The other point mentioned by the Minister was in relation to private property. I have no wish to get involved in an obtuse argument with the Minister in relation to private property and such matters. But we all accept that, while there may not be a precedent in agricultural processing, there are precedents in other forms of businesses for people entering people's premises in order to carry on business and being entitled so to do. Indeed business would be rendered impossible if people could not enter other people's premises. As Deputy D'Arcy pointed out, most factories already grant this right by agreement. Therefore, there is no question of their doing something unusual or being asked to accept a right which is unusual, unjust, or to do something they are not prepared already voluntarily to do in most cases.
Furthermore, it can be argued that our proposal confers a right on farmers —if you like, one which involves a corresponding obligation on the part of owners of meat factories, but it is a quid pro quo—because, when this classification scheme was originally mooted, the idea was that a substantial part of the cost would be levied through the meat processors. In order to get the  scheme going that proposal was abandoned by the present Minister. He said that the taxpayer would pay the cost of the scheme and that the meat factories would not have to bear the cost. In return, for something which is clearly of benefit to meat processors— namely, the classification of meat by which they earn their living from exporting—at the expense of the taxpayer it is not unreasonable that they should give something which is beneficial to a large section of taxpayers, namely, the farming community, who are their customers.
Those are my comments on the arguments put forward by the Minister. He did not deal with many of the points I made. I should like to say clearly that this scheme we are introducing is a very complex one. It is a classification scheme involving not merely grading but the classification of animals into categories in relation to two factors— confirmation, the shape of the animal, on the one hand, and fat level on the other. There are seven classes of confirmation and six classes of fat level. There will be a total of 42 different classifications of animals, if I am not mistaken, under this scheme and farmers will be asked to accept that they should be in one of the 42 rather than another of the 42 different classifications. If we want farmers to understand and accept something that is as complex as that, I contend it is important that they see what is happening for themselves. We all know from the experience of the agricultural advisory service that the way to get a message across to farmers is not to send them a sheaf of papers; it is not to invite them to listen to a lecture with slides; it is to demonstrate something to them, to bring them to a farm where a particular method of operation is being applied, letting them see it for themselves on the ground.
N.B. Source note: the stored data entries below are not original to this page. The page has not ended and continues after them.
-- pv_equiv track=rewrite | github.com/mvoroge/Algorithms | polibiy.py | getCryptoChar
-- ===== SOURCE A (Python) =====
-- matrix = [['a', 'b', 'c', 'd', 'e'],
--           ['f', 'g', 'h', 'i', 'k'],
--           ['l', 'm', 'n', 'o', 'p'],
--           ['q', 'r', 's', 't', 'u'],
--           ['v', 'w', 'x', 'y', 'z'],
--           ['!', '?', '*', '<', '>'],
--           ]
--
-- matrixHeight = len(matrix)
--
-- matrixWidth = len(matrix[0])
--
-- def getCryptoChar(char, cipher=True):
--     for indexHeight in range(0, matrixHeight):
--         for indexWidth in range(0, matrixWidth):
--             if char == matrix[indexHeight][indexWidth]:
--                 if (cipher == True):
--                     return matrix[(indexHeight + 1) % matrixHeight][indexWidth]
--                 else:
--                     return matrix[(indexHeight - 1) % matrixHeight][indexWidth]
--     return char  # return input character, if not found
-- ===== SOURCE B (Python) =====
-- # Flat alphabet: the matrix rows concatenated in row-major order.  Moving one
-- # row down/up in the grid is just a shift of +/- row-width positions modulo the
-- # alphabet length, so no 2-D structure (and no per-cell search) is needed.
-- _ORDER = list("abcdefghiklmnopqrstuvwxyz!?*<>")
-- _W = 5  # width of one matrix row
--
--
-- def getCryptoChar(char, cipher=True):
--     if char not in _ORDER:
--         return char
--     step = _W if cipher == True else -_W
--     return _ORDER[(_ORDER.index(char) + step) % len(_ORDER)]
-- ===== Notes on version B (the rewrite author's own statement) =====
-- stated objective: alternative
-- what changed: Replaces the 2-D row/column grid scan by a flat row-major alphabet list: the (row+/-1) mod height rule becomes a +/- row-width shift of the flat index modulo the alphabet length, computed arithmetically from one index() call.
import Mathlib
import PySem

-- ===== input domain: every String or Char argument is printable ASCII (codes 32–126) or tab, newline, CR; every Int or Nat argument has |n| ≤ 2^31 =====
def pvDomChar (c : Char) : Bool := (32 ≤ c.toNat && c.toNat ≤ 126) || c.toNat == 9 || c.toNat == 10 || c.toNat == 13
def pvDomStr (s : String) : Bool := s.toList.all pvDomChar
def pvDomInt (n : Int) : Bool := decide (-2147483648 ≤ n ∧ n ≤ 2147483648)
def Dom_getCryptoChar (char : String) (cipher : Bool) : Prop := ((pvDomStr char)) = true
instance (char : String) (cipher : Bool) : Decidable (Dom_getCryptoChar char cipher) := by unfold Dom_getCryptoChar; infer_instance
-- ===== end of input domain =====

-- B drops the 2-D grid entirely: a flat row-major alphabet list where moving one
-- row down/up is a +/- row-width shift of the flat index modulo 30 (objective: alternative).

-- ===== PORT A =====
def pvMatrix : List (List String) :=
  [["a", "b", "c", "d", "e"],
   ["f", "g", "h", "i", "k"],
   ["l", "m", "n", "o", "p"],
   ["q", "r", "s", "t", "u"],
   ["v", "w", "x", "y", "z"],
   ["!", "?", "*", "<", ">"]]

def pvMatrixHeight : Int := (pvMatrix.length : Int)

def pvMatrixWidth : Int := ((PySem.List.pyGetD pvMatrix 0 []).length : Int)

-- inner 'for indexWidth in range(0, matrixWidth)' with its early returns
def pvInnerA (char : String) (cipher : Bool) (indexHeight : Int) : List Int → Option String
  | [] => none
  | indexWidth :: rest =>
    if char == PySem.List.pyGetD (PySem.List.pyGetD pvMatrix indexHeight []) indexWidth "" then
      if cipher == true then
        some (PySem.List.pyGetD (PySem.List.pyGetD pvMatrix (PySem.Int.mod (indexHeight + 1) pvMatrixHeight) []) indexWidth "")
      else
        some (PySem.List.pyGetD (PySem.List.pyGetD pvMatrix (PySem.Int.mod (indexHeight - 1) pvMatrixHeight) []) indexWidth "")
    else pvInnerA char cipher indexHeight rest

-- outer 'for indexHeight in range(0, matrixHeight)'
def pvOuterA (char : String) (cipher : Bool) : List Int → String
  | [] => char  -- return input character, if not found
  | indexHeight :: rest =>
    match pvInnerA char cipher indexHeight (PySem.List.pyRange 0 pvMatrixWidth 1) with
    | some r => r
    | none => pvOuterA char cipher rest

def getCryptoChar (char : String) (cipher : Bool) : String :=
  pvOuterA char cipher (PySem.List.pyRange 0 pvMatrixHeight 1)

-- ===== PORT B =====
-- _ORDER = list("abcdefghiklmnopqrstuvwxyz!?*<>"), the rows in row-major order
def pvOrder : List String :=
  ["a", "b", "c", "d", "e", "f", "g", "h", "i", "k",
   "l", "m", "n", "o", "p", "q", "r", "s", "t", "u",
   "v", "w", "x", "y", "z", "!", "?", "*", "<", ">"]

def pvW : Int := 5  -- width of one matrix row

def getCryptoChar_alt (char : String) (cipher : Bool) : String :=
  if !(pvOrder.contains char) then char
  else
    let step : Int := if cipher == true then pvW else -pvW
    PySem.List.pyGetD pvOrder
      (PySem.Int.mod ((((PySem.List.index? pvOrder char).getD 0 : Nat) : Int) + step)
        (pvOrder.length : Int)) ""

-- ===== PRECONDITION & SPEC =====
def Spec_getCryptoChar (char : String) (cipher : Bool) (out : String) : Prop := out = getCryptoChar_alt char cipher
instance (char : String) (cipher : Bool) (out : String) : Decidable (Spec_getCryptoChar char cipher out) := by unfold Spec_getCryptoChar; infer_instance

-- ===== CLAIM (what is proved, stated in full; the proofs are below) =====
def Claim_equal_getCryptoChar : Prop := ∀ (char : String) (cipher : Bool), Dom_getCryptoChar char cipher → Spec_getCryptoChar char cipher (getCryptoChar char cipher)

-- ===== LEMMAS AND PROOFS =====

set_option maxHeartbeats 4000000 in
theorem pvMain (char : String) (cipher : Bool) :
    getCryptoChar char cipher = getCryptoChar_alt char cipher := by
  by_cases h0 : char = "a"
  · subst h0; cases cipher <;> decide
  by_cases h1 : char = "b"
  · subst h1; cases cipher <;> decide
  by_cases h2 : char = "c"
  · subst h2; cases cipher <;> decide
  by_cases h3 : char = "d"
  · subst h3; cases cipher <;> decide
  by_cases h4 : char = "e"
  · subst h4; cases cipher <;> decide
  by_cases h5 : char = "f"
  · subst h5; cases cipher <;> decide
  by_cases h6 : char = "g"
  · subst h6; cases cipher <;> decide
  by_cases h7 : char = "h"
  · subst h7; cases cipher <;> decide
  by_cases h8 : char = "i"
  · subst h8; cases cipher <;> decide
  by_cases h9 : char = "k"
  · subst h9; cases cipher <;> decide
  by_cases h10 : char = "l"
  · subst h10; cases cipher <;> decide
  by_cases h11 : char = "m"
  · subst h11; cases cipher <;> decide
  by_cases h12 : char = "n"
  · subst h12; cases cipher <;> decide
  by_cases h13 : char = "o"
  · subst h13; cases cipher <;> decide
  by_cases h14 : char = "p"
  · subst h14; cases cipher <;> decide
  by_cases h15 : char = "q"
  · subst h15; cases cipher <;> decide
  by_cases h16 : char = "r"
  · subst h16; cases cipher <;> decide
  by_cases h17 : char = "s"
  · subst h17; cases cipher <;> decide
  by_cases h18 : char = "t"
  · subst h18; cases cipher <;> decide
  by_cases h19 : char = "u"
  · subst h19; cases cipher <;> decide
  by_cases h20 : char = "v"
  · subst h20; cases cipher <;> decide
  by_cases h21 : char = "w"
  · subst h21; cases cipher <;> decide
  by_cases h22 : char = "x"
  · subst h22; cases cipher <;> decide
  by_cases h23 : char = "y"
  · subst h23; cases cipher <;> decide
  by_cases h24 : char = "z"
  · subst h24; cases cipher <;> decide
  by_cases h25 : char = "!"
  · subst h25; cases cipher <;> decide
  by_cases h26 : char = "?"
  · subst h26; cases cipher <;> decide
  by_cases h27 : char = "*"
  · subst h27; cases cipher <;> decide
  by_cases h28 : char = "<"
  · subst h28; cases cipher <;> decide
  by_cases h29 : char = ">"
  · subst h29; cases cipher <;> decide
  -- char occurs nowhere: both sides return char unchanged
  have hmem : char ∉ pvOrder := by
    simp [pvOrder, h0, h1, h2, h3, h4, h5, h6, h7, h8, h9, h10, h11, h12, h13, h14,
      h15, h16, h17, h18, h19, h20, h21, h22, h23, h24, h25, h26, h27, h28, h29]
  have hB : getCryptoChar_alt char cipher = char := by
    simp [getCryptoChar_alt, hmem]
  rw [hB]
  have hr6 : PySem.List.pyRange 0 pvMatrixHeight 1 = [0, 1, 2, 3, 4, 5] := by decide
  have hr5 : PySem.List.pyRange 0 pvMatrixWidth 1 = [0, 1, 2, 3, 4] := by decide
  have hma : Int.fmod (-1) 6 = 5 := by decide
  have hm0 : Int.fmod 0 6 = 0 := by decide
  have hm1 : Int.fmod 1 6 = 1 := by decide
  have hm2 : Int.fmod 2 6 = 2 := by decide
  have hm3 : Int.fmod 3 6 = 3 := by decide
  have hm4 : Int.fmod 4 6 = 4 := by decide
  have hm5 : Int.fmod 5 6 = 5 := by decide
  have hm6 : Int.fmod 6 6 = 0 := by decide
  simp only [getCryptoChar, hr6, hr5, pvOuterA, pvInnerA]
  norm_num [pvMatrix, pvMatrixHeight, hma, hm0, hm1, hm2, hm3, hm4, hm5, hm6,
    PySem.List.pyGetD_ofNat', PySem.Int.mod, h0, h1, h2, h3, h4, h5, h6, h7,
    h8, h9, h10, h11, h12, h13, h14, h15, h16, h17, h18, h19, h20, h21, h22, h23, h24, h25,
    h26, h27, h28, h29]

-- ===== VERDICT (by name: the statement is the Claim_ definition above) =====
theorem getCryptoChar_spec : Claim_equal_getCryptoChar := by
  intro char cipher _
  unfold Spec_getCryptoChar
  exact pvMain char cipher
That is the way to get the message across.
If we go along the way upon which the Minister is apparently intent on going, that is, relying on exhibitions at the RDS and handing out leaflets to the farmer without giving him the right to go in and see his own cattle being classified, we will not succeed  in getting across to the farming community the message of the classification scheme. This must be done if the scheme is to be successful. The whole idea of the scheme is to ensure that the type of animal being produced reflects demand in the market place and that as many animals as possible are produced by good breeding and husbandry to be in the top grades of the classification scheme. That will be far better achieved if farmers can see for themselves what this scheme means in practice and why their animals may be graded in the No. 3 or No. 4 class instead of the No. 1 class.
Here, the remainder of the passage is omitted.